-- pv_equiv track=rewrite | github.com/THU-KEG/OmniEvent | src/OpenEE/benchmark/ace2005-zh.py | correct_offsets
-- ===== SOURCE A (Python) =====
-- def correct_offsets(sents,offsets):
--     new_offsets = []
--     minus = 0
--     for i,offsets_per_sentence in enumerate(offsets):
--         sentence = sents[i]
--         new_offsets_per_sentence = []
--         for j,offset in enumerate(offsets_per_sentence):
--             if sentence[j].startswith('<'):
--                 new_offsets_per_sentence.append((0,0))
--                 minus+=len(sentence[j])
--
--             else:
--                 new_offsets_per_sentence.append((offset[0]-minus,offset[1]-minus))
--         new_offsets.append(new_offsets_per_sentence)
--     return sents,new_offsets
-- ===== SOURCE B (Python) =====
-- def correct_offsets(sents, offsets):
--     # pass 1: per-token cumulative removed-tag length, carried across sentence boundaries
--     minus_table = []
--     acc = 0
--     for i, row in enumerate(offsets):
--         sentence = sents[i]
--         trow = []
--         for j in range(len(row)):
--             trow.append(acc)
--             if sentence[j].startswith('<'):
--                 acc += len(sentence[j])
--         minus_table.append(trow)
--     # pass 2: rebuild the nested offsets from the table
--     new_offsets = []
--     for i, row in enumerate(offsets):
--         sentence = sents[i]
--         new_offsets.append([
--             (0, 0) if sentence[j].startswith('<') else (off[0] - m, off[1] - m)
--             for j, (off, m) in enumerate(zip(row, minus_table[i]))
--         ])
--     return sents, new_offsets
-- ===== Notes on version B (the rewrite author's own statement) =====
-- stated objective: alternative
-- what changed: B replaces A's single interleaved pass with an inline running counter by two passes: a first pass precomputes, per token, the cumulative removed-tag length (a prefix table carried across sentence boundaries), and a second pass rebuilds the nested offsets purely by table lookup.
import Mathlib
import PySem

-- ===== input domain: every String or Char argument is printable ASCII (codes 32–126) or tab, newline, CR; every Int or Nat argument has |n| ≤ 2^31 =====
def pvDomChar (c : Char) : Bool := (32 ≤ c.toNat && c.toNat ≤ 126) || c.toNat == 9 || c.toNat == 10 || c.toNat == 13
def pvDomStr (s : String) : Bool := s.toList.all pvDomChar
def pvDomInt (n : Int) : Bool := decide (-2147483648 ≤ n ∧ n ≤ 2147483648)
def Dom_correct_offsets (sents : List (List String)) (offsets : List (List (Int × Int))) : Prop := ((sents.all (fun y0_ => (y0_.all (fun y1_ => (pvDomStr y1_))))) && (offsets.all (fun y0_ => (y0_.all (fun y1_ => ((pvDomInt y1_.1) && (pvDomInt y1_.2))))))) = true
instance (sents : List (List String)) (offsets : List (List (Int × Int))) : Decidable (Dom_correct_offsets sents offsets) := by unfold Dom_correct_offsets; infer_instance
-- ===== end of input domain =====

-- B changes the decomposition: a first pass precomputes a per-token cumulative removed-tag
-- length table (carried across sentences), a second pass rebuilds offsets by table lookup.
-- Equivalence of the return values is proved on all inputs where Python A returns (Pre_).

-- ===== PORT A =====
-- inner loop: for j, offset in enumerate(offsets_per_sentence), state = (new row, minus)
def pvA_inner (sentence : List String) (ops : List (Int × Int)) (j : Nat) (minus : Int) :
    List (Int × Int) × Int :=
  match ops with
  | [] => ([], minus)
  | off :: rest =>
    let tok := (PySem.List.pyGet? sentence (Int.ofNat j)).getD ""   -- sentence[j]; in range under Pre_
    if PySem.Str.startswith tok "<" then
      let r := pvA_inner sentence rest (j+1) (minus + PySem.Str.len tok)
      (((0:Int),(0:Int)) :: r.1, r.2)
    else
      let r := pvA_inner sentence rest (j+1) minus
      ((off.1 - minus, off.2 - minus) :: r.1, r.2)

-- outer loop: for i, offsets_per_sentence in enumerate(offsets), minus carried across sentences
def pvA_outer (sents : List (List String)) (offsets : List (List (Int × Int))) (i : Nat) (minus : Int) :
    List (List (Int × Int)) :=
  match offsets with
  | [] => []
  | ops :: rest =>
    let sentence := (PySem.List.pyGet? sents (Int.ofNat i)).getD []  -- sents[i]; in range under Pre_
    let r := pvA_inner sentence ops 0 minus
    r.1 :: pvA_outer sents rest (i+1) r.2

def correct_offsets (sents : List (List String)) (offsets : List (List (Int × Int))) : List (List String) × (List (List (Int × Int))) :=
  (sents, pvA_outer sents offsets 0 0)

-- ===== PORT B =====
-- pass 1, inner: table row of cumulative removed lengths, one entry per offset
def pvB_row (sentence : List String) (ops : List (Int × Int)) (j : Nat) (acc : Int) :
    List Int × Int :=
  match ops with
  | [] => ([], acc)
  | _ :: rest =>
    let tok := (PySem.List.pyGet? sentence (Int.ofNat j)).getD ""   -- sentence[j]; in range under Pre_
    let acc' := if PySem.Str.startswith tok "<" then acc + PySem.Str.len tok else acc
    let r := pvB_row sentence rest (j+1) acc'
    (acc :: r.1, r.2)

-- pass 1, outer: the whole table, accumulator global across sentences
def pvB_table (sents : List (List String)) (offsets : List (List (Int × Int))) (i : Nat) (acc : Int) :
    List (List Int) :=
  match offsets with
  | [] => []
  | ops :: rest =>
    let sentence := (PySem.List.pyGet? sents (Int.ofNat i)).getD []
    let r := pvB_row sentence ops 0 acc
    r.1 :: pvB_table sents rest (i+1) r.2

-- pass 2, inner: zip(row, table row), emit (0,0) for tags else subtract the table entry
def pvB_emitRow (sentence : List String) (ops : List (Int × Int)) (ms : List Int) (j : Nat) :
    List (Int × Int) :=
  match ops, ms with
  | off :: rest, m :: mrest =>
    let tok := (PySem.List.pyGet? sentence (Int.ofNat j)).getD ""
    (if PySem.Str.startswith tok "<" then ((0:Int),(0:Int)) else (off.1 - m, off.2 - m))
      :: pvB_emitRow sentence rest mrest (j+1)
  | _, _ => []

-- pass 2, outer
def pvB_emit (sents : List (List String)) (offsets : List (List (Int × Int))) (tab : List (List Int)) (i : Nat) :
    List (List (Int × Int)) :=
  match offsets, tab with
  | ops :: rest, ms :: trest =>
    let sentence := (PySem.List.pyGet? sents (Int.ofNat i)).getD []
    pvB_emitRow sentence ops ms 0 :: pvB_emit sents rest trest (i+1)
  | _, _ => []

def correct_offsets_alt (sents : List (List String)) (offsets : List (List (Int × Int))) : List (List String) × (List (List (Int × Int))) :=
  let tab := pvB_table sents offsets 0 0
  (sents, pvB_emit sents offsets tab 0)

-- ===== PRECONDITION & SPEC =====
-- Pre_ excludes exactly the inputs where Python A raises IndexError: the j-th offsets row needs
-- sents[j] to exist and be at least as long as the row.
def Pre_correct_offsets (sents : List (List String)) (offsets : List (List (Int × Int))) : Prop :=
  offsets.length ≤ sents.length ∧
  ∀ p ∈ offsets.zip sents, p.1.length ≤ p.2.length
instance (sents : List (List String)) (offsets : List (List (Int × Int))) : Decidable (Pre_correct_offsets sents offsets) := by unfold Pre_correct_offsets; infer_instance

def pvWitness_correct_offsets : List (List String) × (List (List (Int × Int))) :=
  ([["<t>", "ab"], ["c"]], [[(0, 0), (3, 5)], [(6, 7)]])

def Spec_correct_offsets (sents : List (List String)) (offsets : List (List (Int × Int))) (out : List (List String) × (List (List (Int × Int)))) : Prop := out = correct_offsets_alt sents offsets
instance (sents : List (List String)) (offsets : List (List (Int × Int))) (out : List (List String) × (List (List (Int × Int)))) : Decidable (Spec_correct_offsets sents offsets out) := by unfold Spec_correct_offsets; infer_instance

-- ===== CLAIM (what is proved, stated in full; the proofs are below) =====
def Claim_equal_correct_offsets : Prop := ∀ (sents : List (List String)) (offsets : List (List (Int × Int))), Dom_correct_offsets sents offsets → Pre_correct_offsets sents offsets → Spec_correct_offsets sents offsets (correct_offsets sents offsets)

-- ===== LEMMAS AND PROOFS =====

theorem pvA_inner_eq (sentence : List String) (ops : List (Int × Int)) (j : Nat) (m : Int) :
    pvA_inner sentence ops j m =
      (pvB_emitRow sentence ops (pvB_row sentence ops j m).1 j, (pvB_row sentence ops j m).2) := by
  induction ops generalizing j m with
  | nil => simp [pvA_inner, pvB_row, pvB_emitRow]
  | cons off rest ih =>
    simp only [pvA_inner, pvB_row, pvB_emitRow]
    split_ifs with h <;> simp [ih]

theorem pvA_outer_eq (sents : List (List String)) (offsets : List (List (Int × Int))) (i : Nat) (m : Int) :
    pvA_outer sents offsets i m = pvB_emit sents offsets (pvB_table sents offsets i m) i := by
  induction offsets generalizing i m with
  | nil => simp [pvA_outer, pvB_emit]
  | cons ops rest ih =>
    simp only [pvA_outer, pvB_table, pvB_emit]
    rw [pvA_inner_eq, ih]

-- ===== VERDICT (by name: the statement is the Claim_ definition above) =====
theorem correct_offsets_spec : Claim_equal_correct_offsets := by
  intro sents offsets _ _
  unfold Spec_correct_offsets correct_offsets correct_offsets_alt
  rw [pvA_outer_eq]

####

Task goal: Your task is to retype the entries verbatim, starting with the line that holds "def correct_offsets_alt (sents" and stopping after the line that holds "-- ===== CLAIM".

Output for this exercise:
def correct_offsets_alt (sents : List (List String)) (offsets : List (List (Int × Int))) : List (List String) × (List (List (Int × Int))) :=
  let tab := pvB_table sents offsets 0 0
  (sents, pvB_emit sents offsets tab 0)

-- ===== PRECONDITION & SPEC =====
-- Pre_ excludes exactly the inputs where Python A raises IndexError: the j-th offsets row needs
-- sents[j] to exist and be at least as long as the row.
def Pre_correct_offsets (sents : List (List String)) (offsets : List (List (Int × Int))) : Prop :=
  offsets.length ≤ sents.length ∧
  ∀ p ∈ offsets.zip sents, p.1.length ≤ p.2.length
instance (sents : List (List String)) (offsets : List (List (Int × Int))) : Decidable (Pre_correct_offsets sents offsets) := by unfold Pre_correct_offsets; infer_instance

def pvWitness_correct_offsets : List (List String) × (List (List (Int × Int))) :=
  ([["<t>", "ab"], ["c"]], [[(0, 0), (3, 5)], [(6, 7)]])

def Spec_correct_offsets (sents : List (List String)) (offsets : List (List (Int × Int))) (out : List (List String) × (List (List (Int × Int)))) : Prop := out = correct_offsets_alt sents offsets
instance (sents : List (List String)) (offsets : List (List (Int × Int))) (out : List (List String) × (List (List (Int × Int)))) : Decidable (Spec_correct_offsets sents offsets out) := by unfold Spec_correct_offsets; infer_instance

-- ===== CLAIM (what is proved, stated in full; the proofs are below) =====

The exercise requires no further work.